▼

-- pv_equiv track=rewrite | github.com/olga3n/adventofcode | 2019/24-planet-of-discord-1.py | biodiversity_rating
-- ===== SOURCE A (Python) =====
-- def biodiversity_rating(state):
--     index = 0
--     rating = 0
--
--     for i in range(len(state)):
--         for j in range(len(state[i])):
--             if state[i][j] == '#':
--                 rating += (1 << index)
--             index += 1
--
--     return rating
-- ===== SOURCE B (Python) =====
-- def biodiversity_rating(state):
--     bits = ''.join('1' if c == '#' else '0' for row in state for c in row)
--     return int('0' + bits[::-1], 2)
-- ===== Notes on version B (the rewrite author's own statement) =====
-- stated objective: alternative
-- what changed: Replaces the explicit shift-and-accumulate loop over (index, rating) state with building a binary string (flatten grid, map '#'->'1', reverse) and parsing it in base 2.
import Mathlib
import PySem

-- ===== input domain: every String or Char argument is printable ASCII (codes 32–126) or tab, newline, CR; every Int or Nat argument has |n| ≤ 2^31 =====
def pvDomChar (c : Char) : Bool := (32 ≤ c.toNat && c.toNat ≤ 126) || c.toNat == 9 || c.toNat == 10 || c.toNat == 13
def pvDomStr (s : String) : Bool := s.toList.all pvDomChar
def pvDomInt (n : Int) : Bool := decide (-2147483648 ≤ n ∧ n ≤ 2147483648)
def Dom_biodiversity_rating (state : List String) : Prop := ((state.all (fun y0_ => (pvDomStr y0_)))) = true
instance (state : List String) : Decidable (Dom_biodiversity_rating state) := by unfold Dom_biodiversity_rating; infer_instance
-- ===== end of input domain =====

-- B replaces A's shift-and-accumulate loop by building a reversed binary string and parsing it base 2; alternative decomposition, same cost.

-- ===== PORT A =====
-- state threaded through the loops: (index, rating); 1 << index = 2^index (index is a count, kept as Nat)
def biodiversity_rating (state : List String) : Int :=
  (state.foldl (fun (p : Nat × Int) row =>
    row.toList.foldl (fun (q : Nat × Int) c =>
      (q.1 + 1, if c = '#' then q.2 + (2 : Int) ^ q.1 else q.2)) p) (0, 0)).2

-- ===== PORT B =====
-- bits = ''.join('1' if c == '#' else '0' for row in state for c in row)
-- int('0' + bits[::-1], 2): base-2 parse ported by hand (exact: the string is only '0'/'1' chars by construction)
def biodiversity_rating_alt (state : List String) : Int :=
  let bits := (state.flatMap (fun row => row.toList)).map (fun c => if c = '#' then '1' else '0')
  ('0' :: bits.reverse).foldl (fun acc c => acc * 2 + (if c = '1' then 1 else 0)) 0

-- ===== PRECONDITION & SPEC =====
def Spec_biodiversity_rating (state : List String) (out : Int) : Prop := out = biodiversity_rating_alt state
instance (state : List String) (out : Int) : Decidable (Spec_biodiversity_rating state out) := by unfold Spec_biodiversity_rating; infer_instance

-- ===== CLAIM (what is proved, stated in full; the proofs are below) =====
def Claim_equal_biodiversity_rating : Prop := ∀ (state : List String), Dom_biodiversity_rating state → Spec_biodiversity_rating state (biodiversity_rating state)

-- ===== LEMMAS AND PROOFS =====

-- value of a char list as a little-endian binary number
def pvVal (l : List Char) : Int :=
  l.foldr (fun c a => (if c = '#' then (1 : Int) else 0) + 2 * a) 0

theorem pvA_inner (l : List Char) : ∀ (i : Nat) (r : Int),
    (l.foldl (fun (q : Nat × Int) c =>
      (q.1 + 1, if c = '#' then q.2 + (2 : Int) ^ q.1 else q.2)) (i, r))
    = (i + l.length, r + (2 : Int) ^ i * pvVal l) := by
  induction l with
  | nil => intro i r; simp [pvVal]
  | cons c t ih =>
    intro i r
    simp only [List.foldl_cons, ih, pvVal, List.foldr_cons, List.length_cons]
    rw [Prod.mk.injEq]
    refine ⟨by omega, ?_⟩
    split_ifs with h <;> ring

theorem pvA_flat (state : List String) :
    biodiversity_rating state = pvVal (state.flatMap (fun row => row.toList)) := by
  unfold biodiversity_rating
  rw [show (0, (0 : Int)) = ((0 : Nat), (0 : Int)) from rfl]
  have : ∀ (ss : List String) (i : Nat) (r : Int),
      (ss.foldl (fun (p : Nat × Int) row =>
        row.toList.foldl (fun (q : Nat × Int) c =>
          (q.1 + 1, if c = '#' then q.2 + (2 : Int) ^ q.1 else q.2)) p) (i, r)).2
      = r + (2 : Int) ^ i * pvVal (ss.flatMap (fun row => row.toList)) := by
    intro ss
    induction ss with
    | nil => intro i r; simp [pvVal]
    | cons s t ih =>
      intro i r
      simp only [List.foldl_cons, pvA_inner, ih, List.flatMap_cons]
      have hcat : ∀ (a b : List Char), pvVal (a ++ b) = pvVal a + (2 : Int) ^ a.length * pvVal b := by
        intro a b
        induction a with
        | nil => simp [pvVal]
        | cons x u ihu => simp [pvVal, List.foldr_append] at *; rw [ihu]; ring
      rw [hcat]; ring
  rw [this]; simp

theorem pvB_val (state : List String) :
    biodiversity_rating_alt state = pvVal (state.flatMap (fun row => row.toList)) := by
  unfold biodiversity_rating_alt
  set l := state.flatMap (fun row => row.toList) with hl
  simp only [List.foldl_cons]
  norm_num
  rw [show (if ('0' : Char) = '1' then (1 : Int) else 0) = 0 from rfl, List.foldr_map]
  have : ∀ m : List Char,
      m.foldr (fun c (a : Int) => a * 2 + (if (if c = '#' then '1' else '0') = '1' then 1 else 0)) 0
      = pvVal m := by
    intro m
    induction m with
    | nil => simp [pvVal]
    | cons c t ih =>
      simp only [List.foldr_cons, ih, pvVal]
      split_ifs <;> simp_all <;> ring
  rw [this]

-- ===== VERDICT (by name: the statement is the Claim_ definition above) =====
theorem biodiversity_rating_spec : Claim_equal_biodiversity_rating := by
  intro state _
  unfold Spec_biodiversity_rating
  rw [pvA_flat, pvB_val]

▲

# Aim of the task:
Filter the preceding entries down to the lines with "index".

# Exercise output:
--     index = 0
--                 rating += (1 << index)
--             index += 1
-- what changed: Replaces the explicit shift-and-accumulate loop over (index, rating) state with building a binary string (flatten grid, map '#'->'1', reverse) and parsing it in base 2.
-- state threaded through the loops: (index, rating); 1 << index = 2^index (index is a count, kept as Nat)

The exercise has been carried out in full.